9 June to 1 September 2023
Waze is a community driven navigation app that helps millions of users get to where they’re going through real-time road alerts and an up-to-the-moment map. Typically, high user retention rates indicate satisfied users who repeatedly use the Waze app over time. This project develops a churn prediction model to help prevent churn, improve user retention, and grow Waze’s business. The questions answered in this project were Who are the users most likely to churn? Why do users churn? and, When do users churn?
This project was part of my Google Advanced Data Analytics Certificate.
FINDINGS
It was established that the data is insufficient for reliably predicting user churn and that further granular data is needed on app usage and geography. Given the data, it could be determined that users who are professional drivers and who use the app more in a month are the biggest predictors of whether a user will churn or be retained.
PROJECT OVERVIEW
This was a three-stage project, in which I was involved after the first stage. Jupyter Notebooks of code I wrote are found in this repository for stages 2 through 5.
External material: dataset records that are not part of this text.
-- pv_equiv track=rewrite | github.com/HyeonHo99/PS | BOJ/삼성SW역량테스트/21608.py | calculate_satisfaction
-- ===== SOURCE A (Python) =====
-- d_r = [1,0,-1,0]
--
-- d_c = [0,1,0,-1]
--
-- def calculate_satisfaction(classroom,like_dict,N):
--     ret = 0
--     for r in range(N):
--         for c in range(N):
--             num_likes = 0
--             for i in range(4):
--                 n_r = r + d_r[i]
--                 n_c = c + d_c[i]
--                 ## idx error caution
--                 if (0<= n_r <= N-1 and 0 <= n_c <= N-1) and (classroom[n_r][n_c] in like_dict[classroom[r][c]]):
--                     num_likes += 1
--             ret = ret + 10**(num_likes-1) if num_likes > 0 else ret
--     return ret
-- ===== SOURCE B (Python) =====
-- def calculate_satisfaction(classroom, like_dict, N):
--     counts = {}
--     for r in range(N):
--         for c in range(N):
--             if c + 1 < N:
--                 if classroom[r][c + 1] in like_dict[classroom[r][c]]:
--                     counts[(r, c)] = counts.get((r, c), 0) + 1
--                 if classroom[r][c] in like_dict[classroom[r][c + 1]]:
--                     counts[(r, c + 1)] = counts.get((r, c + 1), 0) + 1
--             if r + 1 < N:
--                 if classroom[r + 1][c] in like_dict[classroom[r][c]]:
--                     counts[(r, c)] = counts.get((r, c), 0) + 1
--                 if classroom[r][c] in like_dict[classroom[r + 1][c]]:
--                     counts[(r + 1, c)] = counts.get((r + 1, c), 0) + 1
--     total = 0
--     for r in range(N):
--         for c in range(N):
--             cnt = counts.get((r, c), 0)
--             if cnt > 0:
--                 total += 10 ** (cnt - 1)
--     return total
-- ===== Notes on version B (the rewrite author's own statement) =====
-- stated objective: alternative
-- what changed: Instead of scanning all four neighbors of every cell (each adjacency tested twice from scratch), B makes one pass over unordered adjacent pairs (right/down neighbor only), doing both directional like-checks per pair into a counts dict, then sums 10**(cnt-1) over the counts in a second pass.
import Mathlib
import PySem

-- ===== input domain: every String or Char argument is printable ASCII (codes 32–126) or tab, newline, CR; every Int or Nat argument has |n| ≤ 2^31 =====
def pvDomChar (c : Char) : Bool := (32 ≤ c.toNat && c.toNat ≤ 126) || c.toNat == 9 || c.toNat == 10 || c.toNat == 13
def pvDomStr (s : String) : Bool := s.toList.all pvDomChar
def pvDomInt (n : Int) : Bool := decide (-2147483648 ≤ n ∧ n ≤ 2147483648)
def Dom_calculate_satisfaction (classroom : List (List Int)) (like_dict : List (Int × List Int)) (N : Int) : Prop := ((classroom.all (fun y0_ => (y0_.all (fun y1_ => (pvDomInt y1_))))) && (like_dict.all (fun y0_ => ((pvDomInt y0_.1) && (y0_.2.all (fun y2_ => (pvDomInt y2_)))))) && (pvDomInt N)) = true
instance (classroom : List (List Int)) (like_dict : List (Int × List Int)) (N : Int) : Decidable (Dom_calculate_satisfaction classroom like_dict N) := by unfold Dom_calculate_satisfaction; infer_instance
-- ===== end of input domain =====

-- B replaces A's four-directional scan per cell by one pass over adjacent (right/down) pairs
-- updating a counts dict, then a summing pass; same cost, different decomposition ("alternative").

-- ===== PORT A =====
def d_r : List Int := [1, 0, -1, 0]

def d_c : List Int := [0, 1, 0, -1]

-- classroom[r][c] as an Option (none = IndexError, excluded by Pre_)
def pvCellA (classroom : List (List Int)) (r c : Int) : Option Int :=
  (PySem.List.pyGet? classroom r).bind (fun row => PySem.List.pyGet? row c)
- Data was imported and explored for useful user churn information
- A project proposal was accepted by Waze for an in-depth EDA (stage 2), statistical testing (stage 3), and predictive modelling (stages 4 & 5)
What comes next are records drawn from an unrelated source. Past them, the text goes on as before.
-- pv_equiv track=rewrite | github.com/zehavitc/EliminatingDNAPatterns | dna_utils.py | contains_transversion
-- ===== SOURCE A (Python) =====
-- def is_pyrimidine(letter):
--     lower_letter = letter.lower()
--     return lower_letter == "c" or lower_letter == "t"
--
-- def contains_transversion(list):
--     found_pyrimidine = False
--     found_purine = False
--     for letter in list:
--         if is_pyrimidine(letter):
--             found_pyrimidine = True
--         else:
--             found_purine = True
--     return found_purine and found_pyrimidine
-- ===== SOURCE B (Python) =====
-- def is_pyrimidine(letter):
--     lower_letter = letter.lower()
--     return lower_letter == "c" or lower_letter == "t"
--
-- def contains_transversion(list):
--     # A transversion exists iff some element's class differs from the first's.
--     if not list:
--         return False
--     first_class = is_pyrimidine(list[0])
--     return any(is_pyrimidine(letter) != first_class for letter in list[1:])
-- ===== Notes on version B (the rewrite author's own statement) =====
-- stated objective: alternative
-- what changed: Instead of scanning with two boolean flags for 'saw pyrimidine'/'saw purine', B classifies the first element and returns whether any later element has the opposite class (a transversion exists iff some element's class differs from the first's).
import Mathlib
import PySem

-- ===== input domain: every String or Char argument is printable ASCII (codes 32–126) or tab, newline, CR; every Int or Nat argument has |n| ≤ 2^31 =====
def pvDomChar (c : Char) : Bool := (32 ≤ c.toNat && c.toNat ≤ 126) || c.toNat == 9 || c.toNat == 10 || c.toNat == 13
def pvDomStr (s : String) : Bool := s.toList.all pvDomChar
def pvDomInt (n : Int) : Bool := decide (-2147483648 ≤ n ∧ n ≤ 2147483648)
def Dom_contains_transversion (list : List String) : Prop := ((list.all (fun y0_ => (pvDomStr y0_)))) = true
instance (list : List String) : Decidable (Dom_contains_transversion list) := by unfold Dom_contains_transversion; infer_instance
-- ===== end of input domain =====

-- B replaces A's two-flag scan by classifying the first element and asking whether any later element has the opposite class (objective: alternative).

-- ===== PORT A =====
def is_pyrimidine (letter : String) : Bool :=
  let lower_letter := PySem.Str.lower letter
  lower_letter == "c" || lower_letter == "t"

def contains_transversion (list : List String) : Bool :=
  let st := list.foldl
    (fun (s : Bool × Bool) letter =>
      if is_pyrimidine letter then (true, s.2) else (s.1, true))
    (false, false)
  st.2 && st.1

-- ===== PORT B =====
def contains_transversion_alt (list : List String) : Bool :=
  match list with
  | [] => false
  | first :: rest =>
    let first_class := is_pyrimidine first
    rest.any (fun letter => is_pyrimidine letter != first_class)

-- ===== PRECONDITION & SPEC =====
def Spec_contains_transversion (list : List String) (out : Bool) : Prop := out = contains_transversion_alt list
instance (list : List String) (out : Bool) : Decidable (Spec_contains_transversion list out) := by unfold Spec_contains_transversion; infer_instance

-- ===== CLAIM (what is proved, stated in full; the proofs are below) =====
def Claim_equal_contains_transversion : Prop := ∀ (list : List String), Dom_contains_transversion list → Spec_contains_transversion list (contains_transversion list)

-- ===== LEMMAS AND PROOFS =====

-- A's fold accumulates exactly "some pyrimidine seen" / "some non-pyrimidine seen".
theorem foldA_char (xs : List String) (p q : Bool) :
    xs.foldl
      (fun (s : Bool × Bool) letter =>
        if is_pyrimidine letter then (true, s.2) else (s.1, true))
      (p, q)
    = (p || xs.any is_pyrimidine, q || xs.any (fun l => !is_pyrimidine l)) := by
  induction xs generalizing p q with
  | nil => simp
  | cons x xs ih =>
    by_cases h : is_pyrimidine x = true <;> simp [h, ih]

-- ===== VERDICT (by name: the statement is the Claim_ definition above) =====
theorem contains_transversion_spec : Claim_equal_contains_transversion := by
  intro list _
  show contains_transversion list = contains_transversion_alt list
  cases list with
  | nil => rfl
  | cons x xs =>
    unfold contains_transversion contains_transversion_alt
    simp only [foldA_char]
    by_cases h : is_pyrimidine x = true <;>
      simp [h]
- Churn rate is highest for users who didn’t drive using the app much in the last month
- Device types had similar churn rates
- Key conclusion: Statistical tests need to be run on variable classes (e.g., device used) to determine significant relationships with churn
- Calculations show that iPhone users have a higher average use of the app compared to Android users
- However, this difference is not statistically significant
- Key conclusion: More marketing-relevant data is needed for statistically examining churn by device use and other variables.
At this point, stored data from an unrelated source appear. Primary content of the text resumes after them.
-- pv_equiv track=rewrite | github.com/jramaswami/advent-of-code-2024-python | src/day19.py | ways_to_make_design
-- ===== SOURCE A (Python) =====
-- import functools
--
-- def ways_to_make_design(towel_patterns, design):
--
--     @functools.cache
--     def rec(i):
--         if i == len(design):
--             return 1
--
--         result = 0
--         for p in towel_patterns:
--             t = len(p)
--             if design[i:i+t] == p:
--                 result += rec(i+t)
--         return result
--
--     return rec(0)
-- ===== SOURCE B (Python) =====
-- def ways_to_make_design(towel_patterns, design):
--     counts = {}
--     lengths = set()
--     for p in towel_patterns:
--         counts[p] = counts.get(p, 0) + 1
--         lengths.add(len(p))
--     n = len(design)
--     dp = [0] * (n + 1)
--     dp[n] = 1
--     for i in range(n - 1, -1, -1):
--         total = 0
--         for t in lengths:
--             if i + t <= n:
--                 total += counts.get(design[i:i + t], 0) * dp[i + t]
--         dp[i] = total
--     return dp[0]
-- ===== Notes on version B (the rewrite author's own statement) =====
-- stated objective: faster
-- what changed: Replaces the top-down memoized recursion that scans every pattern at every position with a bottom-up array DP whose inner loop runs over the distinct pattern LENGTHS only, looking the substring up in a multiplicity counter built once.
import Mathlib
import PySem

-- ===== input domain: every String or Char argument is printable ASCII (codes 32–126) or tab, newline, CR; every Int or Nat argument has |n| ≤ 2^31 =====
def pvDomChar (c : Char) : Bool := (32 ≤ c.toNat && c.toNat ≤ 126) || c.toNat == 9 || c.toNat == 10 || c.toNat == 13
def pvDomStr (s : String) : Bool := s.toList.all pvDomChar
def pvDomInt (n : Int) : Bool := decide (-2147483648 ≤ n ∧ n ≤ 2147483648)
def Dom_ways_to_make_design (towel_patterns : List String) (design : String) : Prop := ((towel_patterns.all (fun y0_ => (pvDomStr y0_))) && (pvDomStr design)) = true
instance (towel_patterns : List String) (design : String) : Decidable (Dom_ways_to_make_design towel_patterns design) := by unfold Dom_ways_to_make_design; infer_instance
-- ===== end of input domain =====

-- ===== PORT A =====
def waysRecA (tps : List String) (cs : List Char) (fuel i : Nat) : Int :=
  match fuel with
  | 0 => 0  -- fuel guard only: never reached under Pre_ (each recursive call advances i by ≥ 1)
  | f + 1 =>
    if i = cs.length then 1
    else
      tps.foldl (fun result p =>
        let t : Nat := p.toList.length
        if PySem.List.slice cs (some (i : Int)) (some ((i : Int) + (t : Int))) = p.toList
        then result + waysRecA tps cs f (i + t)
        else result) 0

def ways_to_make_design (towel_patterns : List String) (design : String) : Int :=
  waysRecA towel_patterns design.toList (design.toList.length + 1) 0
- Ran a binomial logistic regression with slightly better than benchmark precision but very low recall
- Contrary to what was expected from EDA findings, the amount of driving was the second-least-important variable for predicting churn
- Features of interest were extracted, and a random forest model and a GBM model on predicting user churn were developed and performances compared
- The GBM outperformed the random forest model, and it had similar levels of precision and accuracy to the logistic regression, with a much better (though still unsatisfactory) recall score
- The models confirmed the insufficiency of the data and the need for driver-level data collection (e.g., drive times and geographic information) and user interaction with the app (e.g., input a road hazard).